La manovra è legge con 24 sì in meno rispetto a novembre. Monti difende il decreto: "Abbiamo eliminato un elemento di vulnerabilità nostra e dell'area euro"

C'è la fiducia sulla manovra: cala il consenso al governo Monti: "Non pagano i soliti"

Con 257 sì - 24 in meno rispetto a novembre - la manovra economica è legge, dopo che ieri sera il governo ha posto la fiducia tra i fischi della Lega. I no sono stati 41. Per diventare effettiva dovrà ora essere firmata da Napolitano e pubblicata sulla Gazzetta ufficiale. E con il voto di oggi il Senato si fermerà fino al 10 gennaio per la pausa natalizia.
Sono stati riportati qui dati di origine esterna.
-- pv_equiv track=rewrite | github.com/BrianMills2718/kgas | tests/archived_experimental/stress/test_compatibility_validation.py | _generate_phase_recommendations
-- ===== SOURCE A (Python) =====
-- from typing import Dict, List, Any, Optional, Tuple
--
-- def _generate_phase_recommendations(issues: List[str]) -> List[str]:
--     recommendations = []
--     if any("missing" in issue.lower() for issue in issues):
--         recommendations.append("Implement missing interface methods in phase adapters")
--     if any("request format" in issue.lower() for issue in issues):
--         recommendations.append("Standardize request format across all phases")
--     if any("capabilities" in issue.lower() for issue in issues):
--         recommendations.append("Add required capability fields to all phase adapters")
--     return recommendations
-- ===== SOURCE B (Python) =====
-- def _generate_phase_recommendations(issues):
--     has_missing = has_format = has_caps = False
--     for issue in issues:
--         low = issue.lower()
--         if "missing" in low:
--             has_missing = True
--         if "request format" in low:
--             has_format = True
--         if "capabilities" in low:
--             has_caps = True
--     out = []
--     if has_missing:
--         out.append("Implement missing interface methods in phase adapters")
--     if has_format:
--         out.append("Standardize request format across all phases")
--     if has_caps:
--         out.append("Add required capability fields to all phase adapters")
--     return out
-- ===== Notes on version B (the rewrite author's own statement) =====
-- stated objective: simpler
-- what changed: Replaces three separate any() scans (each lowering every issue again) with a single pass that lowers each issue once and sets three flags, then emits the recommendations in the fixed order.
import Mathlib
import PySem

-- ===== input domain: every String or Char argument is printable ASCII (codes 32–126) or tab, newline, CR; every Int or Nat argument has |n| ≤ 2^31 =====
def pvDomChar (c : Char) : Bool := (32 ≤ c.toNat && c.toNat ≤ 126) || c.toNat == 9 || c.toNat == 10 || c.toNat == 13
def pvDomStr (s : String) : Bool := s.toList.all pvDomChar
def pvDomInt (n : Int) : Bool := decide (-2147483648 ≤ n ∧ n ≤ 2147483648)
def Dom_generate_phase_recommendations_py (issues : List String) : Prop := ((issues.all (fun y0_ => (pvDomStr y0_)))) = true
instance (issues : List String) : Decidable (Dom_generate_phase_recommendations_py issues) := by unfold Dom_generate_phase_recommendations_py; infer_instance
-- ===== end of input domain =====

-- B replaces A's three separate any() scans (each lowering every issue again) with one
-- pass that lowers each issue once and sets three flags; objective: simpler.

-- ===== PORT A =====
def generate_phase_recommendations_py (issues : List String) : List String :=
  let recommendations : List String := []
  let recommendations :=
    if issues.any (fun issue => PySem.Str.isIn "missing" (PySem.Str.lower issue)) then
      recommendations ++ ["Implement missing interface methods in phase adapters"]
    else recommendations
  let recommendations :=
    if issues.any (fun issue => PySem.Str.isIn "request format" (PySem.Str.lower issue)) then
      recommendations ++ ["Standardize request format across all phases"]
    else recommendations
  let recommendations :=
    if issues.any (fun issue => PySem.Str.isIn "capabilities" (PySem.Str.lower issue)) then
      recommendations ++ ["Add required capability fields to all phase adapters"]
    else recommendations
  recommendations

-- ===== PORT B =====
def generate_phase_recommendations_py_alt (issues : List String) : List String :=
  let flags := issues.foldl
    (fun (f : Bool × Bool × Bool) issue =>
      let low := PySem.Str.lower issue
      (f.1 || PySem.Str.isIn "missing" low,
       f.2.1 || PySem.Str.isIn "request format" low,
       f.2.2 || PySem.Str.isIn "capabilities" low))
    (false, false, false)
  (if flags.1 then ["Implement missing interface methods in phase adapters"] else []) ++
  (if flags.2.1 then ["Standardize request format across all phases"] else []) ++
  (if flags.2.2 then ["Add required capability fields to all phase adapters"] else [])

-- ===== PRECONDITION & SPEC =====
def Spec_generate_phase_recommendations_py (issues : List String) (out : List String) : Prop := out = generate_phase_recommendations_py_alt issues
instance (issues : List String) (out : List String) : Decidable (Spec_generate_phase_recommendations_py issues out) := by unfold Spec_generate_phase_recommendations_py; infer_instance

-- ===== CLAIM (what is proved, stated in full; the proofs are below) =====
def Claim_equal_generate_phase_recommendations_py : Prop := ∀ (issues : List String), Dom_generate_phase_recommendations_py issues → Spec_generate_phase_recommendations_py issues (generate_phase_recommendations_py issues)

-- ===== LEMMAS AND PROOFS =====

-- the B-side fold computes exactly the three any-predicates of A
theorem flags_eq (issues : List String) (m r c : Bool) :
    issues.foldl
      (fun (f : Bool × Bool × Bool) issue =>
        let low := PySem.Str.lower issue
        (f.1 || PySem.Str.isIn "missing" low,
         f.2.1 || PySem.Str.isIn "request format" low,
         f.2.2 || PySem.Str.isIn "capabilities" low))
      (m, r, c)
    = (m || issues.any (fun issue => PySem.Str.isIn "missing" (PySem.Str.lower issue)),
       r || issues.any (fun issue => PySem.Str.isIn "request format" (PySem.Str.lower issue)),
       c || issues.any (fun issue => PySem.Str.isIn "capabilities" (PySem.Str.lower issue))) := by
  induction issues generalizing m r c with
  | nil => simp
  | cons h t ih =>
      simp only [List.foldl_cons, List.any_cons, ih]
      simp [Bool.or_assoc]

-- ===== VERDICT (by name: the statement is the Claim_ definition above) =====
theorem generate_phase_recommendations_py_spec : Claim_equal_generate_phase_recommendations_py := by
  intro issues _
  show generate_phase_recommendations_py issues = generate_phase_recommendations_py_alt issues
  unfold generate_phase_recommendations_py generate_phase_recommendations_py_alt
  simp only [flags_eq, Bool.false_or]
  split_ifs <;> simp_all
Mario Monti ha accolto soddisfatto la notizia e ha ribadito che "la fase due è già cominciata, era dentro la fase uno. Adesso verrà sviluppata a grande velocità". Poco prima, davanti all'aula di Palazzo Madama, il premier ha difeso il suo decreto "di estrema urgenza", ricordando che in questo modo l'Italia può affrontare la "gravissima" crisi "a testa alta", onora gli impegni presi con la Ue e ha "eliminato un elemento di vulnerabilità nostra e nell’area euro". Ma soprattutto non è vero che pagano i soliti noti: "È uno slogan rituale, ripetitivo e privo di fondmento".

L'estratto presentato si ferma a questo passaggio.